Inadequate intelligence, outdated operating procedures and insufficient funding opened the door to chaos at the U.S. Capitol on Jan. 6, the Capitol Police’s top watchdog told Congress during a hearing on the attack.
WASHINGTON (CN) — The U.S. Capitol Police’s intelligence gathering was officially deemed inadequate in the run-up to the Jan. 6 insurrection by the agency’s top watchdog Monday as lawmakers met to pore over his assessment.
Outdated guidance for standard operating procedures, a series of failures to report on “stop and contact activities” by officers the night before the attack and broadly insufficient resources spanning the department are all to blame for the failure to secure the Capitol during the insurrection, Capitol Police Inspector General Michael Bolton said Monday.
“All of that information coming into the department, we were not able to triage it,” Bolton told members of the House Administration Committee.
Threats and warnings were flowing to the Capitol Police before the insurrection but there was only one analyst on hand to review them and respond, he added.
For weeks, on message boards like 8kun and throughout some dark — and less dark — corners of the internet, users who supported President Donald Trump’s false claim to the 2020 election vowed to take to the streets.

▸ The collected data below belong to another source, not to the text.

-- pv_equiv track=rewrite | github.com/VUmcCGP/wisecondor | lib/wisetools.py | split_by_chrom
-- ===== SOURCE A (Python) =====
-- def split_by_chrom(start, end, chromosome_bin_sums):
--     areas = []
--     tmp = [0, start, 0]
--     for i, val in enumerate(chromosome_bin_sums):
--         tmp[0] = i
--         if val >= end:
--             break
--         if start < val < end:
--             tmp[2] = val
--             areas.append(tmp)
--             tmp = [i, val, 0]
--         tmp[1] = val
--     tmp[2] = end
--     areas.append(tmp)
--     return areas
-- ===== SOURCE B (Python) =====
-- def split_by_chrom(start, end, chromosome_bin_sums):
--     n = len(chromosome_bin_sums)
--     # index of the first bin sum >= end (the loop's break point), or n if none
--     b = next((i for i, v in enumerate(chromosome_bin_sums) if v >= end), n)
--     head = chromosome_bin_sums[:b]
--     prevs = [start] + head
--     areas = [[i, p, v] for i, (p, v) in enumerate(zip(prevs, head)) if start < v]
--     last_i = b if b < n else max(n - 1, 0)
--     areas.append([last_i, prevs[-1], end])
--     return areas
-- ===== Notes on version B (the rewrite author's own statement) =====
-- stated objective: simpler
-- what changed: Replaces A's stateful loop with a mutated tmp triple by a closed-form decomposition: locate the break index, slice the in-range prefix, build the segments with a comprehension over zip of the values with their predecessors, and append the final segment directly.
import Mathlib
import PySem

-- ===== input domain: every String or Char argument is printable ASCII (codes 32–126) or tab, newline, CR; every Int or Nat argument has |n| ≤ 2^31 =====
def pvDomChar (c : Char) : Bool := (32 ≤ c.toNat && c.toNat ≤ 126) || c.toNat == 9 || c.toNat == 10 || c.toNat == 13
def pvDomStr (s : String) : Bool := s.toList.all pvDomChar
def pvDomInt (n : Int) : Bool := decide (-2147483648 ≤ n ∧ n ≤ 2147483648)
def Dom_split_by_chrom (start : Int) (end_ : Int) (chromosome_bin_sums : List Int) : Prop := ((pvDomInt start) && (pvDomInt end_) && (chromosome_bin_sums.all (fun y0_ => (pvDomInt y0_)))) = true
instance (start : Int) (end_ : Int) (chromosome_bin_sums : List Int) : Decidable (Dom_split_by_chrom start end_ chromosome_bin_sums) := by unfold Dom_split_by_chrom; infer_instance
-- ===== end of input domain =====

-- B replaces A's stateful loop (mutated tmp triple, break) with a closed-form
-- decomposition: break index, sliced prefix, comprehension over zip with predecessors.

-- ===== PORT A =====
-- the for-loop of A: state = (areas, tmp); tmp is the mutated 3-element list [idx, prev, third];
-- returning early models `break`
def pvALoop (start end_ : Int) : Nat → List Int → List (List Int) → Int × Int × Int → List (List Int) × (Int × Int × Int)
  | _, [], areas, tmp => (areas, tmp)
  | i, val :: rest, areas, tmp =>
    let tmp := ((i : Int), tmp.2.1, tmp.2.2)      -- tmp[0] = i
    if val ≥ end_ then (areas, tmp)               -- break
    else
      let st :=
        if start < val ∧ val < end_ then
          (areas ++ [[tmp.1, tmp.2.1, val]], ((i : Int), val, (0 : Int)))
        else (areas, tmp)
      pvALoop start end_ (i + 1) rest st.1 (st.2.1, val, st.2.2.2)   -- tmp[1] = val

def split_by_chrom (start : Int) (end_ : Int) (chromosome_bin_sums : List Int) : List (List Int) :=
  let r := pvALoop start end_ 0 chromosome_bin_sums [] (0, start, 0)
  r.1 ++ [[r.2.1, r.2.2.1, end_]]                 -- tmp[2] = end; areas.append(tmp)

-- ===== PORT B =====
-- index of the first value >= end, or the length if none (Source B's `next(..., n)`)
def pvFirstGE (end_ : Int) : List Int → Nat
  | [] => 0
  | v :: rest => if v ≥ end_ then 0 else pvFirstGE end_ rest + 1

-- the comprehension `[[i, p, v] for i, (p, v) in enumerate(zip(prevs, head)) if start < v]`
def pvBList (start : Int) : Nat → List (Int × Int) → List (List Int)
  | _, [] => []
  | i, (p, v) :: rest =>
    (if start < v then [[(i : Int), p, v]] else []) ++ pvBList start (i + 1) rest

def split_by_chrom_alt (start : Int) (end_ : Int) (chromosome_bin_sums : List Int) : List (List Int) :=
  let n := chromosome_bin_sums.length
  let b := pvFirstGE end_ chromosome_bin_sums
  let head := chromosome_bin_sums.take b
  let prevs := start :: head
  let areas := pvBList start 0 (prevs.zip head)
  let lastI : Int := if b < n then (b : Int) else max ((n : Int) - 1) 0
  areas ++ [[lastI, prevs.getLastD 0, end_]]      -- prevs[-1]; prevs is nonempty so the default is never used

-- ===== PRECONDITION & SPEC =====
def Spec_split_by_chrom (start : Int) (end_ : Int) (chromosome_bin_sums : List Int) (out : List (List Int)) : Prop := out = split_by_chrom_alt start end_ chromosome_bin_sums
instance (start : Int) (end_ : Int) (chromosome_bin_sums : List Int) (out : List (List Int)) : Decidable (Spec_split_by_chrom start end_ chromosome_bin_sums out) := by unfold Spec_split_by_chrom; infer_instance

-- ===== CLAIM (what is proved, stated in full; the proofs are below) =====
def Claim_equal_split_by_chrom : Prop := ∀ (start : Int) (end_ : Int) (chromosome_bin_sums : List Int), Dom_split_by_chrom start end_ chromosome_bin_sums → Spec_split_by_chrom start end_ chromosome_bin_sums (split_by_chrom start end_ chromosome_bin_sums)

-- ===== LEMMAS AND PROOFS =====

-- full characterisation of A's loop in terms of B's pieces
theorem pvALoop_eq (start end_ : Int) (xs : List Int) (i : Nat) (prev : Int)
    (areas : List (List Int)) (j : Int) :
    pvALoop start end_ i xs areas (j, prev, 0) =
      (areas ++ pvBList start i ((prev :: xs.take (pvFirstGE end_ xs)).zip (xs.take (pvFirstGE end_ xs))),
       ((if xs = [] then j
         else if pvFirstGE end_ xs < xs.length then ((i + pvFirstGE end_ xs : Nat) : Int)
         else ((i + xs.length - 1 : Nat) : Int)),
        (xs.take (pvFirstGE end_ xs)).getLastD prev, 0)) := by
  induction xs generalizing i prev areas j with
  | nil => simp [pvALoop, pvBList, pvFirstGE]
  | cons v rest ih =>
    by_cases hge : v >= end_
    · simp [pvALoop, pvFirstGE, hge, pvBList]
    · have hlt : v < end_ := lt_of_not_ge hge
      by_cases hs : start < v
      · simp only [pvALoop, pvFirstGE, if_neg hge, if_pos (And.intro hs hlt), List.take_succ_cons,
          List.zip_cons_cons, pvBList, if_pos hs]
        rw [ih]
        simp only [Prod.mk.injEq]
        refine ⟨by simp, ?_, ?_, trivial⟩
        · simp only [List.length_cons]
          split_ifs with h1 h2 h3 <;> simp_all [pvFirstGE] <;> omega
        · rw [List.getLastD_cons]
      · simp only [pvALoop, pvFirstGE, if_neg hge]
        have hcond : ¬ (start < v ∧ v < end_) := fun h => hs h.1
        simp only [if_neg hcond, List.take_succ_cons, List.zip_cons_cons, pvBList, if_neg hs]
        rw [ih]
        simp only [Prod.mk.injEq]
        refine ⟨by simp, ?_, ?_, trivial⟩
        · simp only [List.length_cons]
          split_ifs with h1 h2 h3 <;> simp_all [pvFirstGE] <;> omega
        · rw [List.getLastD_cons]

-- ===== VERDICT (by name: the statement is the Claim_ definition above) =====
theorem split_by_chrom_spec : Claim_equal_split_by_chrom := by
  intro start end_ xs _
  unfold Spec_split_by_chrom split_by_chrom split_by_chrom_alt
  rw [pvALoop_eq]
  simp only [List.nil_append, Nat.zero_add]
  congr 1
  rcases xs with _ | ⟨v, vs⟩
  · simp [pvFirstGE]
  · have hne : (v :: vs) ≠ [] := by simp
    simp only [if_neg hne]
    congr 2
    · by_cases hb : pvFirstGE end_ (v :: vs) < (v :: vs).length
      · simp only [if_pos hb]
      · simp only [if_neg hb]
        simp only [List.length_cons] at *
        have : max (((vs.length : Int) + 1) - 1) 0 = ((vs.length : Int)) := by omega
        push_cast
        omega
    · rw [List.getLastD_cons]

Among the more extreme supporters of the former president, they regularly vowed to commit a rebellion should Congress continue with its tradition of certifying the electoral college and counting votes that had overwhelmingly fallen in then-candidate-now-president Joe Biden’s favor.
Threats to kill or maim those who might stand in their way were a regular feature of the posts and the extent of violence to be levied that day was often up for debate online with participants chatting at length about whether police officers should be exempt from the forthcoming melee.
Invitations were sent out to would-be participants, including digital flyers posted with a clear purpose: “Operation Occupy the Capitol.” The FBI also drew up a report warning of the potential violence for lawmakers on Jan. 5.
Steven Sund, the former Capitol Police chief, testified before the Senate in February that he never saw a bulletin from the FBI. The former sergeants-at-arms for the House and Senate, Paul Irving and Michael Stenger, also said they never saw the report. Sund, Irving and Stenger have all resigned since the attack.
Setting up a “stand-alone counter-surveillance unit” was chief among Bolton’s recommendations for the department. Leaning more on the FBI for assistance would also be a boon for the agency, but all of this would require more officers on the force.
It would also behoove the Capitol Police to start acting more like a “protective agency” for lawmakers and the complex instead of a traditional police department.
“Even if we hire 1,000 officers, if we don’t have the infrastructure, the training not just initial but continuous training and gear it towards a protective model as opposed to a police department, then we are not going to accomplish our goal,” Bolton said.
So far, the department has been “very receptive” to his recommendations, he testified.
That is a good sign for lawmakers. Since last year, threats to legislators have sharply increased by 107%, the Capitol Police force said.
Bolton’s testimony Monday was one part in a series of hearings with the inspector general before Congress. He is expected to return in June when the office releases its assessment on radio communications before and during the attack.
While independent hearings on the Jan. 6 siege have been unfolding for weeks, House Speaker Nancy Pelosi is still leading a push to form a special commission to probe the event. Its creation has mostly been stymied due to contentions over its makeup and overall purpose.